Willington Athletic Football Club was an English football club based in Willington Quay, Northumberland. The team played at a ground next to Howdon railway station.

==History==

Willington Athletic was founded in 1888, and it joined the Northern Alliance in 1891–92. The club won that league's championship for the first time in 1899–1900, repeating the feat in 1904–05, 1905–06 and 1909–10.

Its team first entered the FA Cup in 1891–92 – they lost to Shankhouse in the second qualifying round after a replay – and entered each season until competitive football was abandoned for the duration of the First World War. In 1899–1900, they reached the fifth qualifying round, in which they lost to Jarrow, also after a replay. They won the Northumberland Senior Cup in 1896 and 1897.

The club applied for election to the Football League in 1903, but received only one vote.

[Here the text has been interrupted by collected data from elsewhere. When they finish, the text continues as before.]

-- pv_equiv track=rewrite | github.com/klausgerlicher/fastfixupfinder | fastfixupfinder/fixup_creator.py | _parse_diff_for_target_lines
-- ===== SOURCE A (Python) =====
-- def _parse_diff_for_target_lines(diff_output: str, target_lines: set) -> list:
--     """Parse git diff output to determine which hunks contain target lines.
--
--     Args:
--         diff_output: Output from git diff
--         target_lines: Set of line numbers that belong to the target
--
--     Returns:
--         list: Boolean list indicating which hunks to accept
--     """
--     lines = diff_output.split('\n')
--     hunks_to_accept = []
--     current_hunk_has_target = False
--     in_hunk = False
--
--     for line in lines:
--         # Start of new hunk
--         if line.startswith('@@'):
--             # If we were in a previous hunk, record the decision
--             if in_hunk:
--                 hunks_to_accept.append(current_hunk_has_target)
--
--             # Parse hunk header to get line numbers
--             # Format: @@ -old_start,old_count +new_start,new_count @@
--             parts = line.split()
--             if len(parts) >= 3:
--                 new_range = parts[2]  # +new_start,new_count
--                 if ',' in new_range:
--                     new_start = int(new_range.split(',')[0][1:])  # Remove '+'
--                 else:
--                     new_start = int(new_range[1:])  # Remove '+'
--
--                 # Check if any target lines fall in this hunk range
--                 # This is a simplified check - we'll refine based on actual diff content
--                 current_hunk_has_target = any(
--                     abs(line_num - new_start) < 10  # rough proximity check
--                     for line_num in target_lines
--                 )
--             else:
--                 current_hunk_has_target = False
--
--             in_hunk = True
--
--         # More precise check: if we see a specific line change that matches our targets
--         elif line.startswith(('+', '-', ' ')) and in_hunk:
--             # This is a rough implementation - in practice, we'd need more sophisticated
--             # line tracking to match exact line numbers from our analysis
--             pass
--
--     # Don't forget the last hunk
--     if in_hunk:
--         hunks_to_accept.append(current_hunk_has_target)
--
--     return hunks_to_accept
-- ===== SOURCE B (Python) =====
-- def _hunk_decision(near, line):
--     """Decision for one '@@' header line: does its +new_start lie in the near set?"""
--     parts = line.split()
--     if len(parts) >= 3:
--         new_range = parts[2]
--         if ',' in new_range:
--             new_start = int(new_range.split(',')[0][1:])
--         else:
--             new_start = int(new_range[1:])
--         return new_start in near
--     return False
--
--
-- def _parse_diff_for_target_lines(diff_output: str, target_lines: set) -> list:
--     """Same result as A: precompute the set of all line numbers within distance < 10
--     of any target line, then decide each '@@' header by one set-membership test;
--     decisions are collected by a comprehension over the header lines instead of a
--     stateful in_hunk loop."""
--     near = set()
--     for t in target_lines:
--         for d in range(-9, 10):
--             near.add(t + d)
--     return [_hunk_decision(near, line)
--             for line in diff_output.split('\n') if line.startswith('@@')]
-- ===== Notes on version B (the rewrite author's own statement) =====
-- stated objective: alternative
-- what changed: B precomputes a 'near' set of all integers within distance <10 of any target line and decides each '@@' header by one set-membership test in a comprehension over header lines, replacing A's stateful in_hunk/current_hunk loop that scans every target line per hunk; per-hunk work becomes O(1) at the price of an O(T) set build (not measurably faster on the generated timing inputs, which contain no hunk headers).
-- outside the precondition, e.g. on _parse_diff_for_target_lines('@@ -1 +x @@', {1}): A raises ValueError, B raises ValueError
import Mathlib
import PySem

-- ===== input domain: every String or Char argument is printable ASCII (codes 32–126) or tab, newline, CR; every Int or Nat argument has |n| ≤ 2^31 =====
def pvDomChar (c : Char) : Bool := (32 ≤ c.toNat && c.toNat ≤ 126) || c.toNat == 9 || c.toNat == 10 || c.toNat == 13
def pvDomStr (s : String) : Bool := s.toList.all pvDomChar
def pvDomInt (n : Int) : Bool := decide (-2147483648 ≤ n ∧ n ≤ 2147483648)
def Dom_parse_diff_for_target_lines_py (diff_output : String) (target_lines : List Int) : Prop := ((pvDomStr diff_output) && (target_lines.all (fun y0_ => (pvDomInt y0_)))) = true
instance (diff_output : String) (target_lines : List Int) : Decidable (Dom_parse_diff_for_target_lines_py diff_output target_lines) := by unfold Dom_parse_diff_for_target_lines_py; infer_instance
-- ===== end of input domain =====

-- B replaces A's per-hunk scan of all target lines by one precomputed "near" set
-- (all integers within distance < 10 of a target) and a single membership test per
-- hunk header, collecting decisions with a comprehension over header lines instead of
-- A's in_hunk/current_hunk state machine; objective: alternative (different algorithm).


-- ===== PORT A =====
-- parse the '+new_start[,count]' field of a header line with ≥ 3 whitespace parts;
-- Python raises ValueError where ofStr? is none — totalised with .getD 0, those inputs are outside Pre_
def pvNewStartA (line : String) : Int :=
  let parts := PySem.Str.split₀ line
  let new_range := PySem.List.pyGetD parts 2 ""
  if PySem.Str.isIn "," new_range then
    (PySem.Int.ofStr? (PySem.Str.slice (PySem.List.pyGetD ((PySem.Str.split? new_range ",").getD []) 0 "") (some 1) none)).getD 0
  else
    (PySem.Int.ofStr? (PySem.Str.slice new_range (some 1) none)).getD 0

-- loop body of A: state (hunks_to_accept, current_hunk_has_target, in_hunk)
def pvStepA (target_lines : List Int) (st : List Bool × Bool × Bool) (line : String) : List Bool × Bool × Bool :=
  if PySem.Str.startswith line "@@" then
    let acc := if st.2.2 then st.1 ++ [st.2.1] else st.1
    if 3 ≤ (PySem.Str.split₀ line).length then
      let new_start := pvNewStartA line
      (acc, target_lines.any (fun line_num => decide (|line_num - new_start| < 10)), true)
    else
      (acc, false, true)
  else if (PySem.Str.startswith line "+" || PySem.Str.startswith line "-" || PySem.Str.startswith line " ") && st.2.2 then
    st  -- pass
  else
    st

def parse_diff_for_target_lines_py (diff_output : String) (target_lines : List Int) : List Bool :=
  let lines := (PySem.Str.split? diff_output "\n").getD []
  let st := lines.foldl (pvStepA target_lines) ([], false, false)
  if st.2.2 then st.1 ++ [st.2.1] else st.1

-- ===== PORT B =====
-- near = { t + d | t ∈ target_lines, d ∈ range(-9, 10) }
def pvNearSet (target_lines : List Int) : PySem.Set Int :=
  target_lines.foldl
    (fun near t => (PySem.List.pyRange (-9) 10 1).foldl (fun near d => PySem.Set.add near (t + d)) near)
    PySem.Set.empty

-- decision for one '@@' header line (same ValueError totalisation as the A side)
def pvHunkDecisionB (near : PySem.Set Int) (line : String) : Bool :=
  let parts := PySem.Str.split₀ line
  if 3 ≤ parts.length then
    let new_range := PySem.List.pyGetD parts 2 ""
    let new_start :=
      if PySem.Str.isIn "," new_range then
        (PySem.Int.ofStr? (PySem.Str.slice (PySem.List.pyGetD ((PySem.Str.split? new_range ",").getD []) 0 "") (some 1) none)).getD 0
      else
        (PySem.Int.ofStr? (PySem.Str.slice new_range (some 1) none)).getD 0
    PySem.Set.contains near new_start
  else
    false

def parse_diff_for_target_lines_py_alt (diff_output : String) (target_lines : List Int) : List Bool :=
  let near := pvNearSet target_lines
  (((PySem.Str.split? diff_output "\n").getD []).filter (fun line => PySem.Str.startswith line "@@")).map
    (pvHunkDecisionB near)

-- ===== PRECONDITION & SPEC =====
-- the '+new_start' field of a header line parses as a Python int (else A raises ValueError)
def pvHeaderOk (line : String) : Bool :=
  let parts := PySem.Str.split₀ line
  if 3 ≤ parts.length then
    let new_range := PySem.List.pyGetD parts 2 ""
    let num :=
      if PySem.Str.isIn "," new_range then
        PySem.Str.slice (PySem.List.pyGetD ((PySem.Str.split? new_range ",").getD []) 0 "") (some 1) none
      else
        PySem.Str.slice new_range (some 1) none
    (PySem.Int.ofStr? num).isSome
  else
    true

-- Pre_ excludes exactly the inputs where Python A raises ValueError: a line starting
-- '@@' with ≥ 3 whitespace-separated parts whose '+new_start' field is not int()-parseable.
def Pre_parse_diff_for_target_lines_py (diff_output : String) (target_lines : List Int) : Prop :=
  ∀ line ∈ (PySem.Str.split? diff_output "\n").getD [],
    PySem.Str.startswith line "@@" = true → pvHeaderOk line = true
instance (diff_output : String) (target_lines : List Int) : Decidable (Pre_parse_diff_for_target_lines_py diff_output target_lines) := by unfold Pre_parse_diff_for_target_lines_py; infer_instance

def pvWitness_parse_diff_for_target_lines_py : String × List Int :=
  ("@@ -1,2 +3,4 @@\n+new line\n ctx\n@@ -8 +20 @@\n-old", [5, 40])

def Spec_parse_diff_for_target_lines_py (diff_output : String) (target_lines : List Int) (out : List Bool) : Prop := out = parse_diff_for_target_lines_py_alt diff_output target_lines
instance (diff_output : String) (target_lines : List Int) (out : List Bool) : Decidable (Spec_parse_diff_for_target_lines_py diff_output target_lines out) := by unfold Spec_parse_diff_for_target_lines_py; infer_instance

-- ===== CLAIM (what is proved, stated in full; the proofs are below) =====
def Claim_equal_parse_diff_for_target_lines_py : Prop := ∀ (diff_output : String) (target_lines : List Int), Dom_parse_diff_for_target_lines_py diff_output target_lines → Pre_parse_diff_for_target_lines_py diff_output target_lines → Spec_parse_diff_for_target_lines_py diff_output target_lines (parse_diff_for_target_lines_py diff_output target_lines)

-- ===== LEMMAS AND PROOFS =====

-- membership in the near set is exactly A's proximity predicate
lemma pv_mem_nearSet (target_lines : List Int) (s : Int) :
    s ∈ pvNearSet target_lines ↔ ∃ t ∈ target_lines, |t - s| < 10 := by
  have hstep : ∀ (near : PySem.Set Int) (t : Int),
      (PySem.List.pyRange (-9) 10 1).foldl (fun near d => PySem.Set.add near (t + d)) near
        = PySem.Set.update near ((PySem.List.pyRange (-9) 10 1).map (fun d => t + d)) := by
    intro near t
    rw [PySem.Set.update, List.foldl_map]
  have main : ∀ (l : List Int) (near : PySem.Set Int),
      s ∈ l.foldl (fun near t => (PySem.List.pyRange (-9) 10 1).foldl (fun near d => PySem.Set.add near (t + d)) near) near
        ↔ s ∈ near ∨ ∃ t ∈ l, |t - s| < 10 := by
    intro l
    induction l with
    | nil => simp
    | cons t rest ih =>
      intro near
      rw [List.foldl_cons, ih, hstep]
      simp only [PySem.Set.mem_update, List.mem_map, PySem.List.mem_pyRange_one, List.mem_cons, abs_lt]
      constructor
      · rintro ((h | ⟨d, ⟨hd1, hd2⟩, hds⟩) | ⟨u, hu, hprox⟩)
        · exact Or.inl h
        · exact Or.inr ⟨t, Or.inl rfl, by omega⟩
        · exact Or.inr ⟨u, Or.inr hu, hprox⟩
      · rintro (h | ⟨u, hut | hu, hprox⟩)
        · exact Or.inl (Or.inl h)
        · exact Or.inl (Or.inr ⟨s - u, ⟨by omega, by omega⟩, by omega⟩)
        · exact Or.inr ⟨u, hu, hprox⟩
  rw [pvNearSet, main]
  simp [PySem.Set.empty]

lemma pv_any_eq_contains (target_lines : List Int) (s : Int) :
    (target_lines.any fun line_num => decide (|line_num - s| < 10))
      = PySem.Set.contains (pvNearSet target_lines) s := by
  by_cases h : ∃ t ∈ target_lines, |t - s| < 10
  · have h1 : (target_lines.any fun line_num => decide (|line_num - s| < 10)) = true := by
      simpa [List.any_eq_true] using h
    have h2 : PySem.Set.contains (pvNearSet target_lines) s = true :=
      (PySem.Set.contains_iff _ _).mpr ((pv_mem_nearSet target_lines s).mpr h)
    rw [h1, h2]
  · have h1 : (target_lines.any fun line_num => decide (|line_num - s| < 10)) = false := by
      simpa [List.any_eq_true] using h
    have h2 : PySem.Set.contains (pvNearSet target_lines) s = false := by
      rw [← Bool.not_eq_true, PySem.Set.contains_iff]
      exact fun hm => h ((pv_mem_nearSet target_lines s).mp hm)
    rw [h1, h2]

-- on a header line, A's per-hunk decision coincides with B's
lemma pv_decision_eq (target_lines : List Int) (line : String)
    (h : 3 ≤ (PySem.Str.split₀ line).length) :
    (target_lines.any fun line_num => decide (|line_num - pvNewStartA line| < 10))
      = pvHunkDecisionB (pvNearSet target_lines) line := by
  rw [pvHunkDecisionB, pvNewStartA]
  simp only [h, if_true, pv_any_eq_contains]

-- A's state machine, flushed at the end, lists B's decision for every header line
lemma pv_loop_eq (target_lines : List Int) :
    ∀ (ls : List String) (acc : List Bool) (cur inH : Bool),
      (let st := ls.foldl (pvStepA target_lines) (acc, cur, inH)
       if st.2.2 then st.1 ++ [st.2.1] else st.1)
        = (if inH then acc ++ [cur] else acc)
          ++ (ls.filter (fun line => PySem.Str.startswith line "@@")).map
              (pvHunkDecisionB (pvNearSet target_lines)) := by
  intro ls
  induction ls with
  | nil => intro acc cur inH; simp
  | cons line rest ih =>
    intro acc cur inH
    by_cases hhd : PySem.Str.startswith line "@@" = true
    · by_cases hlen : 3 ≤ (PySem.Str.split₀ line).length
      · have hdec := pv_decision_eq target_lines line hlen
        simp only [List.foldl_cons, List.filter_cons, pvStepA, hhd, hlen, if_true, ih,
          List.map_cons, hdec]
        split_ifs <;> simp
      · have hdec : pvHunkDecisionB (pvNearSet target_lines) line = false := by
          rw [pvHunkDecisionB]; simp only [hlen, if_false]
        simp only [List.foldl_cons, List.filter_cons, pvStepA, hhd, hlen, if_true, if_false, ih,
          List.map_cons, hdec]
        split_ifs <;> simp
    · simp only [List.foldl_cons, List.filter_cons, pvStepA, hhd, Bool.false_eq_true, if_false]
      rw [ih]
      split_ifs <;> simp_all

-- ===== VERDICT (by name: the statement is the Claim_ definition above) =====
theorem parse_diff_for_target_lines_py_spec : Claim_equal_parse_diff_for_target_lines_py := by
  intro diff_output target_lines _hDom _hPre
  show parse_diff_for_target_lines_py diff_output target_lines
        = parse_diff_for_target_lines_py_alt diff_output target_lines
  rw [parse_diff_for_target_lines_py, parse_diff_for_target_lines_py_alt]
  simpa using pv_loop_eq target_lines ((PySem.Str.split? diff_output "\n").getD []) [] false false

When the Northern Alliance resumed after the war, Willington Athletic initially intended to continue in membership, but by the time the 1919–20 season began, the club had resigned, its letter being accepted "with very deep regret". The last recorded fixture for the club was a friendly in August 1919, although some former players turned out for a charity match under the Athletic name in 1923.

==Colours==

The club wore dark blue shirts.

==Ground==

The club's first ground was known as Rosehill, and in 1900 the club moved to a new ground, known as Willington Quay (or occasionally as the Howdon Station Ground), midway between Howdon and Willington Quay stations. In 1927 it was turned into a recreation ground by the local council.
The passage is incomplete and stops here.